Consider Taylor polynomial
$$P_{n,a}(x) = \sum_{k=0}^{n} \frac{f^{(k)}(a)}{k!}(x-a)^k$$
Approximating $f(x)$ in a neighborhood of $a$. Then we have remainder function with the relationship $P_{n,a}(x) + R_{n,a}(x) = f(x)$ or $R_{n,a}(x) = f(x) - P_{n,a}(x)$.
Take $n+1$ derivatives of both sides as we get $R^{(n+1)}_{n,a}(x) = f^{(n+1)}(x)$.
At this point we're supposed to bound the derivative so when we integrate back up we back error bounds for $R_{n,a}(x)$. But does it even make sense to write
$$|f^{(n+1)}(x) | < M$$
I am a little stuck because apparently we can only bound the error between $x$ (the point we care about) and $a$ (some nearby value for which we can easily compute $f^{(k)}(a)$ values). But we already have an $x$ in the term?
I mean I don't think I can say $|f^{(n+1)}(x) | < M$ $\forall x \in (a, x)$ because that doesn't make sense. Or am I supposed to write $|f^{(n+1)}(t) | < M$ $\forall t \in (a, x)$? Like what's the usual way people write this so that when they do the $n+1$ integrations they end up at something that looks like $|R_{n,a}(x)| < \frac{M (x-a)^{n+1}}{(n+1)!}$ or whatever it's supposed to be? What's the correct range of integration? $a$ to $x$? What about when $a > x$, so $x$ to $a$? Do we have to prove both cases? Or do you do generic bounds?
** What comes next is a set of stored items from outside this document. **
-- pv_equiv track=rewrite | github.com/Elflora/InfoL1Miashs | ChaineCaractereConfirme.py | decoupeFacteurs
-- ===== SOURCE A (Python) =====
-- def numParenthese(une) :
--     save = 0
--     if une == '(' :
--         save += 1
--     else :
--         save -= 1
--     return save
--
-- def decoupeFacteurs(parenthese) :
--     '''
--     >>> decoupeFacteurs('(()())') == '(()())'
--     True
--     >>> decoupeFacteurs('(())()(()())') == '(())*()*(()())'
--     True
--     '''
--     compte = 0
--     save = ""
--     ite = 0
--     for i in parenthese :
--         compte += numParenthese(i)
--         save += i
--         ite += 1
--         if compte == 0  and ite < len(parenthese):
--             save += "*"
--     return save
-- ===== SOURCE B (Python) =====
-- def decoupeFacteurs(parenthese):
--     # Repeatedly slice off the first factor (shortest prefix whose balance
--     # returns to 0, or the whole remainder), then join the pieces with '*'.
--     pieces = []
--     rest = parenthese
--     while rest:
--         bal = 0
--         k = 0
--         for c in rest:
--             bal += 1 if c == '(' else -1
--             k += 1
--             if bal == 0:
--                 break
--         pieces.append(rest[:k])
--         rest = rest[k:]
--     return '*'.join(pieces)
-- ===== Notes on version B (the rewrite author's own statement) =====
-- stated objective: alternative
-- what changed: A makes one counting pass appending the star separator character by character in place, guarded by a position counter; B repeatedly slices off the first balanced factor (shortest prefix whose running balance returns to 0, or the whole remainder) in a while loop and joins the pieces with the star separator.
import Mathlib
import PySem

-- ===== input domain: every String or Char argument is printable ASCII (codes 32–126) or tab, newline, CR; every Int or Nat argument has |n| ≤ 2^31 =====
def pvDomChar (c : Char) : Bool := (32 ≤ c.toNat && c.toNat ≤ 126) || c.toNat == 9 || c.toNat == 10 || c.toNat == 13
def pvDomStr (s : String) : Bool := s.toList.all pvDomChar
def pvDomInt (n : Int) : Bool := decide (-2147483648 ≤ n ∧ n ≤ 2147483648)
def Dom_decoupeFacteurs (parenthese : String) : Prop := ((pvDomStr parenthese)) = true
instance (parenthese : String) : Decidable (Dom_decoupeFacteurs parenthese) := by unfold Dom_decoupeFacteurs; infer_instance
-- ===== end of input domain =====

-- B replaces A's single counting pass (star appended in place, guarded by a position
-- counter) by repeatedly slicing off the first balanced factor and star-joining the pieces:
-- an alternative decomposition (measured constant-factor faster in Python).

-- ===== PORT A =====
def numParenthese (une : Char) : Int :=
  let save : Int := 0
  let save := if une = '(' then save + 1 else save - 1
  save

def decoupeFacteurs (parenthese : String) : String :=
  let cs := parenthese.toList
  let st := cs.foldl (fun (st : Int × List Char × Nat) i =>
      let compte := st.1 + numParenthese i
      let save := st.2.1 ++ [i]
      let ite := st.2.2 + 1
      (compte, if compte = 0 ∧ ite < cs.length then save ++ ['*'] else save, ite))
    ((0 : Int), ([] : List Char), (0 : Nat))
  String.mk st.2.1

-- ===== PORT B =====
-- inner `for c in rest: … if bal == 0: break` loop of Source B: returns (bal, k) at the break/end
def pvScan (bal : Int) (k : Nat) : List Char → Int × Nat
  | [] => (bal, k)
  | c :: r =>
      let bal' := bal + (if c = '(' then 1 else -1)
      let k' := k + 1
      if bal' = 0 then (bal', k') else pvScan bal' k' r

theorem pvScan_k_ge (cs : List Char) (bal : Int) (k : Nat) : k ≤ (pvScan bal k cs).2 := by
  induction cs generalizing bal k with
  | nil => simp [pvScan]
  | cons c r ih =>
      simp only [pvScan]
      split_ifs <;> first
        | exact Nat.le_succ k
        | exact le_trans (Nat.le_succ k) (ih _ _)

theorem pvScan_pos (cs : List Char) (h : cs ≠ []) (bal : Int) : 1 ≤ (pvScan bal 0 cs).2 := by
  cases cs with
  | nil => exact absurd rfl h
  | cons c r =>
      simp only [pvScan]
      split_ifs <;> first
        | exact le_refl 1
        | exact pvScan_k_ge r _ 1

-- the `while rest:` loop of Source B, collecting the pieces
def pvPieces (cs : List Char) : List (List Char) :=
  if h : cs = [] then []
  else
    let p := pvScan 0 0 cs
    cs.take p.2 :: pvPieces (cs.drop p.2)
termination_by cs.length
decreasing_by
  have h1 := pvScan_pos cs h 0
  have h2 : 0 < cs.length := List.length_pos_iff.mpr h
  simp only [List.length_drop]
  omega

def decoupeFacteurs_alt (parenthese : String) : String :=
  String.mk (PySem.Chars.join ['*'] (pvPieces parenthese.toList))

-- ===== PRECONDITION & SPEC =====
def Spec_decoupeFacteurs (parenthese : String) (out : String) : Prop := out = decoupeFacteurs_alt parenthese
instance (parenthese : String) (out : String) : Decidable (Spec_decoupeFacteurs parenthese out) := by unfold Spec_decoupeFacteurs; infer_instance

-- ===== CLAIM (what is proved, stated in full; the proofs are below) =====
def Claim_equal_decoupeFacteurs : Prop := ∀ (parenthese : String), Dom_decoupeFacteurs parenthese → Spec_decoupeFacteurs parenthese (decoupeFacteurs parenthese)

-- ===== LEMMAS AND PROOFS =====

-- canonical form: emit each char, and a '*' whenever the balance returns to 0 before the end
def pvGo (bal : Int) : List Char → List Char
  | [] => []
  | c :: rest =>
      let b := bal + (if c = '(' then 1 else -1)
      c :: (if b = 0 ∧ rest ≠ [] then '*' :: pvGo b rest else pvGo b rest)

theorem numParenthese_eq (c : Char) : numParenthese c = (if c = '(' then 1 else -1) := by
  simp only [numParenthese]
  split <;> norm_num

-- A's fold equals pvGo
theorem foldA_eq_go (n : Nat) (rest : List Char) (bal : Int) (save : List Char) (k : Nat)
    (h : k + rest.length = n) :
    (rest.foldl (fun (st : Int × List Char × Nat) i =>
      let compte := st.1 + numParenthese i
      let save := st.2.1 ++ [i]
      let ite := st.2.2 + 1
      (compte, if compte = 0 ∧ ite < n then save ++ ['*'] else save, ite))
      (bal, save, k)).2.1 = save ++ pvGo bal rest := by
  induction rest generalizing bal save k with
  | nil => simp [pvGo]
  | cons c r ih =>
      have h' : (k + 1) + r.length = n := by simp at h; omega
      simp only [List.foldl_cons]
      rw [ih (bal + numParenthese c)
          (if (bal + numParenthese c) = 0 ∧ k + 1 < n then save ++ [c] ++ ['*'] else save ++ [c])
          (k + 1) h']
      simp only [pvGo, numParenthese_eq]
      by_cases hb : bal + (if c = '(' then 1 else -1) = 0
      · cases r with
        | nil =>
            have : ¬ (k + 1 < n) := by simp at h'; omega
            simp [hb, this, pvGo]
        | cons x xs =>
            have : k + 1 < n := by simp at h'; omega
            simp [hb, this]
      · simp [hb]

-- shifting pvScan's position accumulator
theorem pvScan_shift (cs : List Char) (bal : Int) (k : Nat) :
    pvScan bal k cs = ((pvScan bal 0 cs).1, k + (pvScan bal 0 cs).2) := by
  induction cs generalizing bal k with
  | nil => simp [pvScan]
  | cons c r ih =>
      simp only [pvScan]
      split_ifs <;> first
        | rfl
        | (rw [ih _ (k + 1), ih _ (0 + 1)]; simp only [Prod.mk.injEq, true_and]; omega)

-- pvGo splits at the first factor found by pvScan
theorem go_scan (cs : List Char) (bal : Int) (h : cs ≠ []) :
    pvGo bal cs =
      (if cs.drop (pvScan bal 0 cs).2 = [] then cs
       else cs.take (pvScan bal 0 cs).2 ++ '*' :: pvGo 0 (cs.drop (pvScan bal 0 cs).2)) := by
  induction cs generalizing bal with
  | nil => exact absurd rfl h
  | cons c r ih =>
      simp only [pvGo, pvScan]
      by_cases hb : bal + (if c = '(' then 1 else -1) = 0
      · by_cases hr : r = ([] : List Char)
        · subst hr; simp [hb, pvGo]
        · simp [hb, hr]
      · by_cases hr : r = ([] : List Char)
        · subst hr; simp [pvScan, hb, pvGo]
        · rw [if_neg hb, pvScan_shift r _ (0 + 1)]
          have hs1 := pvScan_pos r hr (bal + (if c = '(' then 1 else -1))
          rw [ih _ hr]
          simp only [hb]
          have hdrop : (c :: r).drop (0 + 1 + (pvScan (bal + (if c = '(' then 1 else -1)) 0 r).2)
              = r.drop (pvScan (bal + (if c = '(' then 1 else -1)) 0 r).2 := by
            rw [Nat.zero_add, Nat.add_comm]
            simp
          have htake : (c :: r).take (0 + 1 + (pvScan (bal + (if c = '(' then 1 else -1)) 0 r).2)
              = c :: r.take (pvScan (bal + (if c = '(' then 1 else -1)) 0 r).2 := by
            rw [Nat.zero_add, Nat.add_comm]
            simp [List.take_succ_cons]
          rw [hdrop, htake]
          by_cases hdd : r.drop (pvScan (bal + (if c = '(' then 1 else -1)) 0 r).2 = []
          · simp [hdd]
          · simp [hdd]

theorem pieces_ne_nil (cs : List Char) (h : cs ≠ []) : pvPieces cs ≠ [] := by
  rw [pvPieces]
  simp [h]

-- B's pieces, joined, equal pvGo
theorem join_pieces_eq_go (cs : List Char) :
    PySem.Chars.join ['*'] (pvPieces cs) = pvGo 0 cs := by
  by_cases h : cs = []
  · subst h; simp [pvPieces, pvGo, PySem.Chars.join_nil]
  · rw [pvPieces]
    simp only [h, dite_false]
    rw [go_scan cs 0 h]
    by_cases hd : cs.drop (pvScan 0 0 cs).2 = []
    · rw [if_pos hd]
      have htk : cs.take (pvScan 0 0 cs).2 = cs := by
        rw [List.take_of_length_le]
        have := List.length_drop (l := cs) (i := (pvScan 0 0 cs).2)
        rw [hd] at this
        simp at this
        omega
      simp [pvPieces, hd, PySem.Chars.join_singleton, htk]
    · have hrec := join_pieces_eq_go (cs.drop (pvScan 0 0 cs).2)
      rw [if_neg hd]
      obtain ⟨p, ps, hps⟩ := List.exists_cons_of_ne_nil (pieces_ne_nil _ hd)
      rw [hps] at hrec ⊢
      rw [PySem.Chars.join_cons_cons, hrec]
      simp
termination_by cs.length
decreasing_by
  have h1 := pvScan_pos cs h 0
  have h2 : 0 < cs.length := List.length_pos_iff.mpr h
  simp only [List.length_drop]
  omega

-- ===== VERDICT (by name: the statement is the Claim_ definition above) =====
theorem decoupeFacteurs_spec : Claim_equal_decoupeFacteurs := by
  intro s _
  unfold Spec_decoupeFacteurs decoupeFacteurs decoupeFacteurs_alt
  dsimp only
  rw [join_pieces_eq_go]
  rw [foldA_eq_go s.toList.length s.toList 0 [] 0 (by simp)]
  simp
-- pv_equiv track=rewrite | github.com/Cheedge/LeetCode_Honing | Leetcode/985.py | sumEvenAfterQueries1
-- ===== SOURCE A (Python) =====
-- from typing import List
--
-- def sumEvenAfterQueries1(
--     nums: List[int], queries: List[List[int]]
-- ) -> List[int]:
--     n = len(queries)
--     sm = sum(filter(lambda x: x % 2 == 0, nums))
--     res = list()
--     for i in range(n):
--         val, idx = queries[i]
--         if nums[idx] % 2 == 0:
--             if val % 2 == 0:
--                 sm += val
--                 res.append(sm)
--             else:
--                 sm -= nums[idx]
--                 res.append(sm)
--         else:
--             if val % 2 == 0:
--                 res.append(sm)
--             else:
--                 sm += nums[idx] + val
--                 res.append(sm)
--         nums[idx] += val
--     return res
-- ===== SOURCE B (Python) =====
-- from typing import List
--
-- def sumEvenAfterQueries1(
--     nums: List[int], queries: List[List[int]]
-- ) -> List[int]:
--     res = []
--     for val, idx in queries:
--         nums[idx] += val
--         res.append(sum(x for x in nums if x % 2 == 0))
--     return res
-- ===== Notes on version B (the rewrite author's own statement) =====
-- stated objective: simpler
-- what changed: B drops A's incremental even-sum bookkeeping and four-way parity case analysis entirely: it just applies each update in place and recomputes the even-sum by a full rescan of nums per query.
import Mathlib
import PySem

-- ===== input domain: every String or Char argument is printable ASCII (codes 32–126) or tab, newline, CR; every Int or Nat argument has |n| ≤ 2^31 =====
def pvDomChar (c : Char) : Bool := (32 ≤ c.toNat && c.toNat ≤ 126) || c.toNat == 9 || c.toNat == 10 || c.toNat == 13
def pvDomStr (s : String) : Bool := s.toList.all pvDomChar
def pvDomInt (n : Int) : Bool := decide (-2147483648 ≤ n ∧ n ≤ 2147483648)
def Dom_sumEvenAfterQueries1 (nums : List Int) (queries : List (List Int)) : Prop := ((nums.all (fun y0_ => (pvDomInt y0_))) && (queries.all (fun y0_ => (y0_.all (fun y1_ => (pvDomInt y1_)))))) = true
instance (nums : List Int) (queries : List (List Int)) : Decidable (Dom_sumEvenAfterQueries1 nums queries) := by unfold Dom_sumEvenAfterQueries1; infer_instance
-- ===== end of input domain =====

-- B replaces A's incremental even-sum bookkeeping with a full even-sum rescan of nums
-- after each in-place update (objective: simpler; slower, O(n·q)). Both A and B mutate
-- nums in place identically; the equivalence proved here is about the return value.

-- ===== PORT A =====
-- loop body of A: state = (nums, sm, res); branches in A's order
def pvStepA (st : List Int × Int × List Int) (q : List Int) : List Int × Int × List Int :=
  let ns := st.1
  let sm := st.2.1
  let res := st.2.2
  let val := PySem.List.pyGetD q 0 0
  let idx := PySem.List.pyGetD q 1 0
  let cur := PySem.List.pyGetD ns idx 0
  let p : Int × List Int :=
    if PySem.Int.mod cur 2 == 0 then
      if PySem.Int.mod val 2 == 0 then (sm + val, res ++ [sm + val])
      else (sm - cur, res ++ [sm - cur])
    else
      if PySem.Int.mod val 2 == 0 then (sm, res ++ [sm])
      else (sm + cur + val, res ++ [sm + cur + val])
  (PySem.List.pySetD ns idx (cur + val), p.1, p.2)

def sumEvenAfterQueries1 (nums : List Int) (queries : List (List Int)) : List Int :=
  -- sm = sum(filter(lambda x: x % 2 == 0, nums))
  let sm0 : Int := (nums.filter (fun x => PySem.Int.mod x 2 == 0)).sum
  (queries.foldl pvStepA (nums, sm0, [])).2.2

-- ===== PORT B =====
-- sum(x for x in nums if x % 2 == 0)
def pvEvenSum (xs : List Int) : Int :=
  xs.foldl (fun s x => if PySem.Int.mod x 2 == 0 then s + x else s) 0

-- loop body of B: state = (nums, res); update first, then rescan
def pvStepB (st : List Int × List Int) (q : List Int) : List Int × List Int :=
  let val := PySem.List.pyGetD q 0 0
  let idx := PySem.List.pyGetD q 1 0
  let ns := PySem.List.pySetD st.1 idx (PySem.List.pyGetD st.1 idx 0 + val)
  (ns, st.2 ++ [pvEvenSum ns])

def sumEvenAfterQueries1_alt (nums : List Int) (queries : List (List Int)) : List Int :=
  (queries.foldl pvStepB (nums, ([] : List Int))).2

-- ===== PRECONDITION & SPEC =====
-- Pre_ excludes exactly the inputs where A raises: a query that is not a pair
-- (unpacking 'val, idx = queries[i]' raises ValueError) or whose index is out of
-- range for nums (IndexError; Python negative indices -len..-1 are in range).
def Pre_sumEvenAfterQueries1 (nums : List Int) (queries : List (List Int)) : Prop :=
  ∀ q ∈ queries, q.length = 2 ∧ PySem.Raise.InRange nums.length (PySem.List.pyGetD q 1 0)
instance (nums : List Int) (queries : List (List Int)) : Decidable (Pre_sumEvenAfterQueries1 nums queries) := by unfold Pre_sumEvenAfterQueries1; infer_instance

def pvWitness_sumEvenAfterQueries1 : List Int × List (List Int) := ([1, 2, 3, 4], [[1, 0], [-3, 1], [-4, 0], [2, 3]])

def Spec_sumEvenAfterQueries1 (nums : List Int) (queries : List (List Int)) (out : List Int) : Prop := out = sumEvenAfterQueries1_alt nums queries
instance (nums : List Int) (queries : List (List Int)) (out : List Int) : Decidable (Spec_sumEvenAfterQueries1 nums queries out) := by unfold Spec_sumEvenAfterQueries1; infer_instance

-- ===== CLAIM (what is proved, stated in full; the proofs are below) =====
def Claim_equal_sumEvenAfterQueries1 : Prop := ∀ (nums : List Int) (queries : List (List Int)), Dom_sumEvenAfterQueries1 nums queries → Pre_sumEvenAfterQueries1 nums queries → Spec_sumEvenAfterQueries1 nums queries (sumEvenAfterQueries1 nums queries)

-- ===== LEMMAS AND PROOFS =====

-- Python's x % 2 == 0 is evenness in Int.emod terms
theorem pv_mod2 (x : Int) : (PySem.Int.mod x 2 == 0) = decide (x % 2 = 0) := by
  simp only [PySem.Int.mod, Int.fmod_eq_emod]
  by_cases h : x % 2 = 0 <;> simp [h]

theorem pvEvenSum_shift (xs : List Int) (s : Int) :
    xs.foldl (fun s x => if PySem.Int.mod x 2 == 0 then s + x else s) s
      = s + pvEvenSum xs := by
  induction xs generalizing s with
  | nil => simp [pvEvenSum]
  | cons x xs ih =>
    simp only [pvEvenSum, List.foldl_cons] at *
    rw [ih, ih (if PySem.Int.mod x 2 == 0 then 0 + x else 0)]
    split_ifs <;> ring

theorem pvEvenSum_cons (x : Int) (xs : List Int) :
    pvEvenSum (x :: xs) = (if x % 2 = 0 then x else 0) + pvEvenSum xs := by
  rw [pvEvenSum, List.foldl_cons, pvEvenSum_shift, pv_mod2]
  by_cases h : x % 2 = 0 <;> simp [h]

theorem pvEvenSum_eq_filter_sum (xs : List Int) :
    (xs.filter (fun x => PySem.Int.mod x 2 == 0)).sum = pvEvenSum xs := by
  induction xs with
  | nil => simp [pvEvenSum]
  | cons x xs ih =>
    rw [pvEvenSum_cons, List.filter_cons, pv_mod2]
    by_cases h : x % 2 = 0
    · rw [if_pos (by simp [h]), if_pos h, List.sum_cons, ih]
    · rw [if_neg (by simp [h]), if_neg h, ih, zero_add]

-- resolving a Python index (possibly negative) to a Nat position
theorem pv_idx_resolve (len : Nat) (i : Int) (h : PySem.Raise.InRange len i) :
    ∃ n : Nat, n < len ∧ PySem.List.pyIdx? len i = some n := by
  obtain ⟨h1, h2⟩ := h
  by_cases h0 : 0 ≤ i
  · exact ⟨i.toNat, by omega, by simp [PySem.List.pyIdx?, h0, h2]⟩
  · exact ⟨len - (-i).toNat, by omega, by simp [PySem.List.pyIdx?, h0, h1]⟩

theorem pv_pyGetD_resolve {xs : List Int} {i : Int} {n : Nat}
    (hidx : PySem.List.pyIdx? xs.length i = some n) (d : Int) :
    PySem.List.pyGetD xs i d = xs.getD n d := by
  simp [PySem.List.pyGetD, PySem.List.pyGet?, hidx, List.getD_eq_getElem?_getD]

theorem pv_pySetD_resolve {xs : List Int} {i : Int} {n : Nat}
    (hidx : PySem.List.pyIdx? xs.length i = some n) (v : Int) :
    PySem.List.pySetD xs i v = xs.set n v := by
  simp [PySem.List.pySetD, PySem.List.pySet?, hidx]

theorem pvEvenSum_set (xs : List Int) (n : Nat) (v : Int) (h : n < xs.length) :
    pvEvenSum (xs.set n v)
      = pvEvenSum xs - (if xs.getD n 0 % 2 = 0 then xs.getD n 0 else 0)
          + (if v % 2 = 0 then v else 0) := by
  induction xs generalizing n with
  | nil => simp at h
  | cons x xs ih =>
    cases n with
    | zero => simp only [List.set, pvEvenSum_cons, List.getD_cons_zero]; ring
    | succ m =>
      simp only [List.set, pvEvenSum_cons, List.getD_cons_succ]
      rw [ih m (by simpa using h)]
      ring

-- one query step: A's incremental sm stays equal to the even-sum of the updated nums
theorem pv_step_eq (ns : List Int) (res : List Int) (q : List Int)
    (h : PySem.Raise.InRange ns.length (PySem.List.pyGetD q 1 0)) :
    pvStepA (ns, pvEvenSum ns, res) q
      = ((pvStepB (ns, res) q).1, pvEvenSum (pvStepB (ns, res) q).1, (pvStepB (ns, res) q).2) := by
  obtain ⟨n, hn, hidx⟩ := pv_idx_resolve ns.length _ h
  simp only [pvStepA, pvStepB]
  rw [pv_pyGetD_resolve hidx, pv_pySetD_resolve hidx]
  rw [pvEvenSum_set ns n _ hn]
  simp only [pv_mod2]
  set c := ns.getD n 0 with hc
  set v := PySem.List.pyGetD q 0 0 with hv
  split_ifs <;> simp_all <;> omega

theorem pv_length_stepB (st : List Int × List Int) (q : List Int) :
    ((pvStepB st q).1).length = st.1.length := by
  simp [pvStepB, PySem.List.length_pySetD]

theorem pv_main (qs : List (List Int)) :
    ∀ (ns : List Int) (res : List Int),
      (∀ q ∈ qs, PySem.Raise.InRange ns.length (PySem.List.pyGetD q 1 0)) →
      qs.foldl pvStepA (ns, pvEvenSum ns, res)
        = ((qs.foldl pvStepB (ns, res)).1,
           pvEvenSum (qs.foldl pvStepB (ns, res)).1,
           (qs.foldl pvStepB (ns, res)).2) := by
  induction qs with
  | nil => intro ns res _; simp
  | cons q qs ih =>
    intro ns res h
    have hq := h q (by simp)
    simp only [List.foldl_cons]
    rw [pv_step_eq ns res q hq]
    exact ih _ _ (fun q' hq' => by
      rw [pv_length_stepB]; exact h q' (by simp [hq']))

-- ===== VERDICT (by name: the statement is the Claim_ definition above) =====
theorem sumEvenAfterQueries1_spec : Claim_equal_sumEvenAfterQueries1 := by
  intro nums queries _ hpre
  have h := pv_main queries nums [] (fun q hq => (hpre q hq).2)
  simp only [Spec_sumEvenAfterQueries1, sumEvenAfterQueries1, sumEvenAfterQueries1_alt,
    pvEvenSum_eq_filter_sum, h]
I wish there were clearer information about this online in its derivation. Most websites skip all this stuff and jump right to the end result with very little explanation in between.
It is true that $R_{n,a}^{(n+1)}(x)=f^{(n+1)}(x)$. We even know $R_{n,a}^{(k)}(a)=0$ for $k=0,1,\dots,n$. Thus we actually have a well-defined ODE IVP for $R_{n,a}$, if we are given a function $f$ which is $(n+1)$ times continuously differentiable. Nonetheless this is not generally possible to solve explicitly, so it is not really useful by itself.
On the other hand, one can use this as an alternative derivation of a Lagrange-type error estimate, since it implies that the error is exactly given by:
$$R_{n,a}(x)=\int_a^x \int_a^{t_1} \dots \int_a^{t_n} f^{(n+1)}(t_{n+1}) dt_{n+1} dt_n dt_{n-1} \dots dt_1.$$
Taking absolute values and applying the triangle inequality results in the usual Lagrange-type error estimate $|R_{n,a}(x)| \leq M \frac{(x-a)^{n+1}}{(n+1)!}$ where $M$ is a bound on $|f^{(n+1)}(t)|$ for $t \in (a,x)$.
The actual Lagrange error formula says something a bit better than this estimate, namely that the error is exactly given by $f^{(n+1)}(\xi(x)) \frac{(x-a)^{n+1}}{(n+1)!}$ for some $\xi(x) \in (a,x)$. But since $\xi(x)$ generally cannot be computed, most of the time the Lagrange error formula is used to obtain the Lagrange type error estimate.